You probably also want to make sure that there is nothing physically wrong -- no digestive issues, etc.


----------



## WiscTiger (Sep 25, 2002)

My first GSD hated hated to be disturbed when he was sleeping or really tired. There were no children in my house, but if there were kids over I would watch him for signs that he was tired and had enough and I would ask him if he wanted to go to our bedroom and he would jump up and head to the bedroom. I would close the door and instruct the kids to not go down the hall.
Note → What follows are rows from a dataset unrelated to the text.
-- pv_equiv track=rewrite | github.com/AntoniaJJJJ/Speech-Attribute-Transcription | evaluation_metrics.py | convert_to_binary_matrix
-- ===== SOURCE A (Python) =====
-- def convert_to_binary_matrix(data, unique_classes):
--     """
--     Convert the multilabel sequences into a binary matrix for metric calculations.
--     Each unique class becomes a column, and each row represents the labels for a phoneme.
--     """
--     class_to_index = {label: idx for idx, label in enumerate(unique_classes)}
--     binary_matrix = []
--     for sequence in data:
--         for phoneme_labels in sequence:
--             # Split space-separated attributes in each string
--             attributes = phoneme_labels.split()
--             row = [0] * len(unique_classes)
--             for label in attributes:
--                 if label not in class_to_index:
--                     raise ValueError(f"Unexpected label '{label}' in data.")
--                 row[class_to_index[label]] = 1
--             binary_matrix.append(row)
--     return binary_matrix, class_to_index
-- ===== SOURCE B (Python) =====
-- def convert_to_binary_matrix(data, unique_classes):
--     """
--     Gather formulation: per phoneme, collect the set of column indices of its
--     attributes (validating each label), then generate the row by iterating the
--     column positions and testing membership, instead of scattering 1s into a
--     zero row.
--     """
--     class_to_index = {label: idx for idx, label in enumerate(unique_classes)}
--     n = len(unique_classes)
--
--     def row_of(phoneme_labels):
--         cols = set()
--         for label in phoneme_labels.split():
--             if label not in class_to_index:
--                 raise ValueError(f"Unexpected label '{label}' in data.")
--             cols.add(class_to_index[label])
--         return [1 if j in cols else 0 for j in range(n)]
--
--     binary_matrix = [row_of(p) for sequence in data for p in sequence]
--     return binary_matrix, class_to_index
-- ===== Notes on version B (the rewrite author's own statement) =====
-- stated objective: alternative
-- what changed: The row is built by 'gather' (collect the set of column indices per phoneme, then generate the row by membership over the column positions, with the matrix produced as a flat comprehension) instead of A's 'scatter' (allocate a zero row and write 1s into it inside nested loops).
import Mathlib
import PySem

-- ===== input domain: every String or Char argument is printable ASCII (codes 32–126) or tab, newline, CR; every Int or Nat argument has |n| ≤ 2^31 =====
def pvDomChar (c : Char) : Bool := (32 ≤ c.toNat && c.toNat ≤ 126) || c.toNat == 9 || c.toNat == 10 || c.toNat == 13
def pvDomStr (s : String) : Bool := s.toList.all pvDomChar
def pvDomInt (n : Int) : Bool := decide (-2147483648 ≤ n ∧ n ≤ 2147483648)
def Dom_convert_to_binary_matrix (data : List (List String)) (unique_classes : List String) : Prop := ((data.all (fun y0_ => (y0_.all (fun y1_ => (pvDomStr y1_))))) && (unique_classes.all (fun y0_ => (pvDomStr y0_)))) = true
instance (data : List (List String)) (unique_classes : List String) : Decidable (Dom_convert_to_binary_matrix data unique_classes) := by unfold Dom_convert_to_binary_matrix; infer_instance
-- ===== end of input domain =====

-- B builds each row by 'gather' (a set of column indices, then membership over the
-- column positions, the matrix as one flat comprehension) instead of A's 'scatter'
-- into a zero row inside nested loops; same cost, a different algorithm (objective: alternative).

-- ===== PORT A =====
-- class_to_index = {label: idx for idx, label in enumerate(unique_classes)}  (shared by both Pythons, line for line)
def pvCti (unique_classes : List String) : PySem.Dict String Int :=
  (PySem.List.enumerate unique_classes 0).foldl (fun d p => d.insert p.2 p.1) PySem.Dict.empty

def convert_to_binary_matrix (data : List (List String)) (unique_classes : List String) : List (List Int) × (List (String × Int)) :=
  let class_to_index := pvCti unique_classes
  let binary_matrix :=
    data.foldl (fun bm sequence =>
      sequence.foldl (fun bm phoneme_labels =>
        let attributes := PySem.Str.split₀ phoneme_labels
        let row : List Int := List.replicate unique_classes.length 0
        let row := attributes.foldl (fun row label =>
          match class_to_index.get? label with
          | none => row            -- Python raises ValueError here; excluded by Pre_
          | some idx => PySem.List.pySetD row idx 1) row
        bm ++ [row]) bm) []
  (binary_matrix, class_to_index.items)

-- ===== PORT B =====
def pvRowOf (class_to_index : PySem.Dict String Int) (n : Nat) (phoneme_labels : String) : List Int :=
  let cols : PySem.Set Int :=
    (PySem.Str.split₀ phoneme_labels).foldl (fun cols label =>
      match class_to_index.get? label with
      | none => cols               -- Python raises ValueError here; excluded by Pre_
      | some idx => PySem.Set.add cols idx) PySem.Set.empty
  (PySem.List.pyRange 0 (n : Int) 1).map (fun j => if PySem.Set.contains cols j then (1 : Int) else 0)

def convert_to_binary_matrix_alt (data : List (List String)) (unique_classes : List String) : List (List Int) × (List (String × Int)) :=
  let class_to_index := pvCti unique_classes
  let n := unique_classes.length
  let binary_matrix := data.flatMap (fun sequence => sequence.map (pvRowOf class_to_index n))
  (binary_matrix, class_to_index.items)

-- ===== PRECONDITION & SPEC =====
-- Pre_ excludes exactly the inputs where A raises ValueError: some whitespace-split token
-- of some phoneme string is not one of the unique classes.
def Pre_convert_to_binary_matrix (data : List (List String)) (unique_classes : List String) : Prop :=
  ∀ sequence ∈ data, ∀ p ∈ sequence, ∀ l ∈ PySem.Str.split₀ p, l ∈ unique_classes
instance (data : List (List String)) (unique_classes : List String) : Decidable (Pre_convert_to_binary_matrix data unique_classes) := by unfold Pre_convert_to_binary_matrix; infer_instance
def pvWitness_convert_to_binary_matrix : List (List String) × List String := ([["a b", "b"], ["c"]], ["a", "b", "c"])

def Spec_convert_to_binary_matrix (data : List (List String)) (unique_classes : List String) (out : List (List Int) × (List (String × Int))) : Prop := out = convert_to_binary_matrix_alt data unique_classes
instance (data : List (List String)) (unique_classes : List String) (out : List (List Int) × (List (String × Int))) : Decidable (Spec_convert_to_binary_matrix data unique_classes out) := by unfold Spec_convert_to_binary_matrix; infer_instance

-- ===== CLAIM (what is proved, stated in full; the proofs are below) =====
def Claim_equal_convert_to_binary_matrix : Prop := ∀ (data : List (List String)) (unique_classes : List String), Dom_convert_to_binary_matrix data unique_classes → Pre_convert_to_binary_matrix data unique_classes → Spec_convert_to_binary_matrix data unique_classes (convert_to_binary_matrix data unique_classes)

-- ===== LEMMAS AND PROOFS =====

-- Every value stored by the dict-comprehension fold is a valid column index.
lemma pvCti_fold_bound (u : List String) (s : Int) (d : PySem.Dict String Int)
    (hs : 0 ≤ s)
    (hd : ∀ l v, d.get? l = some v → 0 ≤ v ∧ v < s) :
    ∀ l v, ((PySem.List.enumerate u s).foldl (fun d p => d.insert p.2 p.1) d).get? l = some v →
      0 ≤ v ∧ v < s + u.length := by
  induction u generalizing s d with
  | nil =>
    intro l v h
    simp [PySem.List.enumerate] at h
    have := hd l v h
    simpa using ⟨this.1, by omega⟩
  | cons x xs ih =>
    intro l v h
    rw [PySem.List.enumerate_cons] at h
    simp only [List.foldl_cons] at h
    have h' := ih (s + 1) (d.insert x s) (by omega) ?_ l v h
    · constructor
      · exact h'.1
      · have := h'.2; simp only [List.length_cons] at *; omega
    · intro l' v' hv
      rw [PySem.Dict.get?_insert] at hv
      split at hv
      · cases hv; omega
      · have := hd l' v' hv; omega

lemma pvCti_bound (u : List String) :
    ∀ l v, (pvCti u).get? l = some v → 0 ≤ v ∧ v < (u.length : Int) := by
  intro l v h
  have := pvCti_fold_bound u 0 PySem.Dict.empty (le_refl 0)
    (by intro l v h; simp [PySem.Dict.get?_empty] at h) l v h
  simpa using this

-- Setting position idx of a gather row to 1 is gathering over the enlarged set.
lemma pvSet_gather_row (cols : PySem.Set Int) (n : Nat) (idx : Int)
    (h0 : 0 ≤ idx) (_hn : idx < (n : Int)) :
    PySem.List.pySetD ((PySem.List.pyRange 0 (n : Int) 1).map
        (fun j => if PySem.Set.contains cols j then (1 : Int) else 0)) idx 1 =
      (PySem.List.pyRange 0 (n : Int) 1).map
        (fun j => if PySem.Set.contains (PySem.Set.add cols idx) j then (1 : Int) else 0) := by
  rw [PySem.List.pySetD_of_nonneg _ _ h0]
  apply List.ext_getElem
  · simp
  · intro k h1 h2
    rw [List.getElem_set]
    simp only [List.getElem_map, PySem.List.getElem_pyRange_one, zero_add]
    by_cases hki : idx.toNat = k
    · have hkid : (k : Int) = idx := by omega
      rw [if_pos hki, hkid]
      have hm : idx ∈ PySem.Set.add cols idx := (PySem.Set.mem_add cols idx idx).2 (Or.inr rfl)
      rw [if_pos ((PySem.Set.contains_iff _ _).2 hm)]
    · have hne : (k : Int) ≠ idx := by omega
      rw [if_neg hki]
      have hiff : PySem.Set.contains (PySem.Set.add cols idx) (k : Int) = PySem.Set.contains cols (k : Int) := by
        by_cases hm : (k : Int) ∈ cols
        · rw [(PySem.Set.contains_iff _ _).2 hm,
            (PySem.Set.contains_iff _ _).2 ((PySem.Set.mem_add _ _ _).2 (Or.inl hm))]
        · have hm' : ¬ (k : Int) ∈ PySem.Set.add cols idx := by
            rw [PySem.Set.mem_add]; rintro (h | h); exacts [hm h, hne h]
          rw [Bool.eq_iff_iff, PySem.Set.contains_iff, PySem.Set.contains_iff]
          tauto
      rw [hiff]

-- One scatter step on a gather row is one set-insertion step (Option.elim form).
lemma pvStep (cti : PySem.Dict String Int) (n : Nat)
    (hb : ∀ l v, cti.get? l = some v → 0 ≤ v ∧ v < (n : Int)) (s : PySem.Set Int) (lab : String) :
    Option.elim (cti.get? lab)
        ((PySem.List.pyRange 0 (n : Int) 1).map
          (fun j => if PySem.Set.contains s j then (1 : Int) else 0))
        (fun idx => PySem.List.pySetD ((PySem.List.pyRange 0 (n : Int) 1).map
          (fun j => if PySem.Set.contains s j then (1 : Int) else 0)) idx 1) =
      (PySem.List.pyRange 0 (n : Int) 1).map
        (fun j => if PySem.Set.contains
            (Option.elim (cti.get? lab) s (fun idx => PySem.Set.add s idx)) j then (1 : Int) else 0) := by
  cases h : cti.get? lab with
  | none => rfl
  | some idx =>
    simp only [Option.elim]
    exact pvSet_gather_row s n idx (hb lab idx h).1 (hb lab idx h).2

-- A's scatter fold over the attributes equals B's gather row, from any starting set.
lemma pvScatter_eq_gather (cti : PySem.Dict String Int) (n : Nat)
    (hb : ∀ l v, cti.get? l = some v → 0 ≤ v ∧ v < (n : Int)) (attrs : List String) :
    ∀ cols : PySem.Set Int,
      attrs.foldl (fun row label =>
          match cti.get? label with
          | none => row
          | some idx => PySem.List.pySetD row idx 1)
        ((PySem.List.pyRange 0 (n : Int) 1).map
          (fun j => if PySem.Set.contains cols j then (1 : Int) else 0)) =
      (PySem.List.pyRange 0 (n : Int) 1).map
        (fun j => if PySem.Set.contains
            (attrs.foldl (fun cols label =>
              match cti.get? label with
              | none => cols
              | some idx => PySem.Set.add cols idx) cols) j then (1 : Int) else 0) := by
  have e1 : (fun (row : List Int) label =>
      match cti.get? label with
      | none => row
      | some idx => PySem.List.pySetD row idx 1)
      = (fun row label => Option.elim (cti.get? label) row (fun idx => PySem.List.pySetD row idx 1)) := by
    funext row label; cases cti.get? label <;> rfl
  have e2 : (fun (cols : PySem.Set Int) label =>
      match cti.get? label with
      | none => cols
      | some idx => PySem.Set.add cols idx)
      = (fun cols label => Option.elim (cti.get? label) cols (fun idx => PySem.Set.add cols idx)) := by
    funext cols label; cases cti.get? label <;> rfl
  rw [e1, e2]
  induction attrs with
  | nil => intro cols; simp
  | cons a rest ih =>
    intro cols
    simp only [List.foldl_cons]
    rw [pvStep cti n hb cols a]
    exact ih (Option.elim (cti.get? a) cols (fun idx => PySem.Set.add cols idx))

-- The zero row is the gather row of the empty set.
lemma pvZero_row (n : Nat) :
    (List.replicate n 0 : List Int) =
      (PySem.List.pyRange 0 (n : Int) 1).map
        (fun j => if PySem.Set.contains (PySem.Set.empty : PySem.Set Int) j then (1 : Int) else 0) := by
  have : (PySem.List.pyRange 0 (n : Int) 1).map
      (fun j => if PySem.Set.contains (PySem.Set.empty : PySem.Set Int) j then (1 : Int) else 0) =
      (PySem.List.pyRange 0 (n : Int) 1).map (fun _ => (0 : Int)) := by
    apply List.map_congr_left; intro j _; simp [PySem.Set.empty, PySem.Set.contains]
  rw [this, List.map_const', PySem.List.length_pyRange_one]
  simp

-- Each of A's rows is B's row.
lemma pvRow_eq (u : List String) (p : String) :
    ((PySem.Str.split₀ p).foldl (fun row label =>
        match (pvCti u).get? label with
        | none => row
        | some idx => PySem.List.pySetD row idx 1)
      ((List.replicate u.length 0 : List Int))) = pvRowOf (pvCti u) u.length p := by
  rw [pvZero_row u.length, pvScatter_eq_gather (pvCti u) u.length (pvCti_bound u)]
  rfl

-- ===== VERDICT (by name: the statement is the Claim_ definition above) =====
theorem convert_to_binary_matrix_spec : Claim_equal_convert_to_binary_matrix := by
  intro data unique_classes _ _
  unfold Spec_convert_to_binary_matrix convert_to_binary_matrix convert_to_binary_matrix_alt
  refine Prod.ext ?_ rfl
  simp only
  have hinner : ∀ (sequence : List String) (bm : List (List Int)),
      sequence.foldl (fun bm phoneme_labels =>
        bm ++ [(PySem.Str.split₀ phoneme_labels).foldl (fun row label =>
          match (pvCti unique_classes).get? label with
          | none => row
          | some idx => PySem.List.pySetD row idx 1)
          ((List.replicate unique_classes.length 0 : List Int))]) bm =
      bm ++ sequence.map (pvRowOf (pvCti unique_classes) unique_classes.length) := by
    intro sequence bm
    rw [PySem.List.foldl_append_singleton_eq_map
      (fun p => (PySem.Str.split₀ p).foldl (fun row label =>
          match (pvCti unique_classes).get? label with
          | none => row
          | some idx => PySem.List.pySetD row idx 1)
        (List.replicate unique_classes.length 0)) sequence bm]
    congr 1
    exact List.map_congr_left (fun p _ => pvRow_eq unique_classes p)
  calc data.foldl (fun bm sequence =>
          sequence.foldl (fun bm phoneme_labels =>
            bm ++ [(PySem.Str.split₀ phoneme_labels).foldl (fun row label =>
              match (pvCti unique_classes).get? label with
              | none => row
              | some idx => PySem.List.pySetD row idx 1)
              ((List.replicate unique_classes.length 0 : List Int))]) bm) []
      = data.foldl (fun bm sequence =>
          bm ++ sequence.map (pvRowOf (pvCti unique_classes) unique_classes.length)) [] := by
        exact PySem.List.foldl_congr_mem data _ _ [] (fun bm sequence _ => hinner sequence bm)
    _ = data.flatMap (fun sequence => sequence.map (pvRowOf (pvCti unique_classes) unique_classes.length)) := by
        rw [PySem.List.foldl_append_eq_flatMap]; rfl
-- pv_equiv track=rewrite | github.com/anshita-sharma-iiserp/CFG_Project_Anshita_Urvija_ | MarkovCrossValidation.py | build_counts
-- ===== SOURCE A (Python) =====
-- from collections import Counter
--
-- def build_counts(seqs, m):
--     counts = {}
--     for s in seqs:
--         for i in range(m, len(s)):
--             ctx = s[i - m:i] if m > 0 else ""
--             base = s[i]
--             if (len(ctx) != m) or (base not in "ACGT") or any(ch not in "ACGT" for ch in ctx):
--                 continue
--             counts.setdefault(ctx, Counter())[base] += 1
--     return counts
-- ===== SOURCE B (Python) =====
-- from collections import Counter
--
-- def build_counts(seqs, m):
--     # One pass per sequence with a running run-length of consecutive ACGT
--     # characters: position i contributes iff the run ending at i has length
--     # >= m+1, so no per-position rescan of the context is needed.
--     if m < 0:
--         return {}
--     counts = {}
--     for s in seqs:
--         if len(s) <= m:
--             continue  # no run of m+1 characters fits
--         run = 0
--         for i in range(len(s)):
--             run = run + 1 if s[i] in "ACGT" else 0
--             if run >= m + 1:
--                 counts.setdefault(s[i - m:i], Counter())[s[i]] += 1
--     return counts
-- ===== Notes on version B (the rewrite author's own statement) =====
-- stated objective: faster
-- what changed: B replaces A's per-position validation (slicing the m-char context and rescanning it at every index) with a single running run-length counter of consecutive ACGT characters per sequence, incrementing a count only when the run reaches m+1; sequences shorter than m+1 are skipped and m < 0 returns {} up front.
import Mathlib
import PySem

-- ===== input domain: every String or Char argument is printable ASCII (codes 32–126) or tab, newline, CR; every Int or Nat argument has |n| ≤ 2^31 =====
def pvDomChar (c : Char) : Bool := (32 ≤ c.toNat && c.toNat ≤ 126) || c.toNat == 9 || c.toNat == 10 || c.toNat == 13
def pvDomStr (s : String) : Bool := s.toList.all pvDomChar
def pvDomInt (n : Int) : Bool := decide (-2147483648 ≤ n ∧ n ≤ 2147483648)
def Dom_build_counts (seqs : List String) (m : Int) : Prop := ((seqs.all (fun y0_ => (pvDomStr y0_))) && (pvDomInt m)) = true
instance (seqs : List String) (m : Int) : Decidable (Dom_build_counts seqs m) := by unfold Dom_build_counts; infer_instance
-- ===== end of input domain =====

-- B keeps a running run-length of consecutive ACGT characters per sequence instead of
-- re-validating the m-char context at every position (alternative one-pass decomposition).


-- ===== PORT A =====
-- 'counts.setdefault(ctx, Counter())[base] += 1' — the identical line occurs in both Pythons
def pvBump (d : PySem.Dict String (PySem.Dict String Int)) (ctx base : String) :
    PySem.Dict String (PySem.Dict String Int) :=
  let d1 := d.setdefault ctx PySem.Dict.empty
  let c := d1.getD ctx PySem.Dict.empty
  d1.insert ctx (c.insert base (c.getD base 0 + 1))

-- body of A's inner 'for i in range(m, len(s))' loop
def pvAStep (m : Int) (s : String) (counts : PySem.Dict String (PySem.Dict String Int)) (i : Int) :
    PySem.Dict String (PySem.Dict String Int) :=
  let ctx : String := if m > 0 then PySem.Str.slice s (some (i - m)) (some i) else ""
  match PySem.Str.pyGet? s i with
  | none => counts        -- Python raises IndexError here; Pre_build_counts excludes these inputs
  | some bc =>
    let base := String.singleton bc
    if ((PySem.Str.len ctx : Int) != m) || !(PySem.Str.isIn base "ACGT")
        || ctx.toList.any (fun ch => !(PySem.Str.isIn (String.singleton ch) "ACGT"))
    then counts
    else pvBump counts ctx base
I think any living breathing thing has limits on tolerance when they are tired. You push those limits and it could cause a problem.

Val


----------



## Jesshika (Feb 14, 2009)

> Originally Posted By: Elly
> 
> So the best advice as Bow said too is your BF needs to be a treat dispenser. How is your BF approaching him, petting him? If it makes your dog feel insecure a growl reaction can occur.
> 
> ...


Sammie is perfectly fine with petting when he is sleeping or resting, and anyone can just sit and pet him forever and he won't mind, but I just don't think he likes it when his movement gets restricted from being hugged. If that makes sense? Or maybe he feels like he is getting pinned down too much by hugs? 
I've been telling him no if he does growl and then after that he will stop and just try to avoid attention instead of growling, like he will just get up and move somewhere else. Or he will let out an annoyed sigh. It doesn't really bother me, because I leave him alone anyways when he is resting but I just don't want him to growl or bite a kid if they want to hug him. So should I try to give him more attention so he gets used to it more?









I will try to get my bf to give him more treats though if he wants to insist on giving him that much attention.


----------



## LisaT (Feb 7, 2005)

I think that when dogs are hugged so that it restricts their movement, particularly by male humans, it often makes them uncomfortable. My philosophy is to respect a dog's space -- get them to allow that closeness, but not to push it. DH likes to force the issue, and one day he may get bit becuase of it.

Have you have had one of those people that constantly invade your space when you are talking to them? I can't stand it, and I don't feel just because my dog is a dog, they should have to constantly put up with that either.

It's a balance. However you choose to handle it, I wouldn't correct him for growling in that instance -- you need those warnings.


----------



## Jesshika (Feb 14, 2009)

It's been a month and a half and he still does growl a little when he doesn't want to be disturbed but usually after he growls he will lick my bf and then put his head back down again, so what does that mean? I don't really mind it as much because I just think he needs his space when he is tired, but I was just wondering about the kissing after growling lol. 
Oh also, I think maybe his teeth might be bothering him more too, he has had the worst smelling breath since we got him and now his gums are looking a bit inflamed so I will see how he is tomorrow after a visit to the vet for teeth cleaning! Thank you all for the responses =)


----------



## jake (Sep 11, 2004)

it is well known that our dogs have different barks-could it be they have different growls?If jake just doesn't want to be bothered (very seldom-maybe once a week)he will give a kinda growl but he always has his ears back-submissive and will sometimes roll over.It just seems to me he is saying ARRGH please not right now.


----------



## dreamofwrx (Sep 20, 2008)

you shouldnt hug a dog anyway, that is a primate behavior, not a canine behavior. It is socially rude to the dog. Similar to never going over the top of the head to pet a dog, they dont like it. I would say that is a good way to get bit.


----------



## pupresq (Dec 2, 2005)

> Quote:he still does growl a little when he doesn't want to be disturbed but usually after he growls he will lick my bf and then put his head back down again, so what does that mean?


Good observation! To me that sounds like your BF makes the dog a little nervous when he gets too up in his space and so he growls but he's immediately putting out calming signals and trying to be ingratiating - like "we're still friends. Please don't hurt me. I am a submissive puppy." 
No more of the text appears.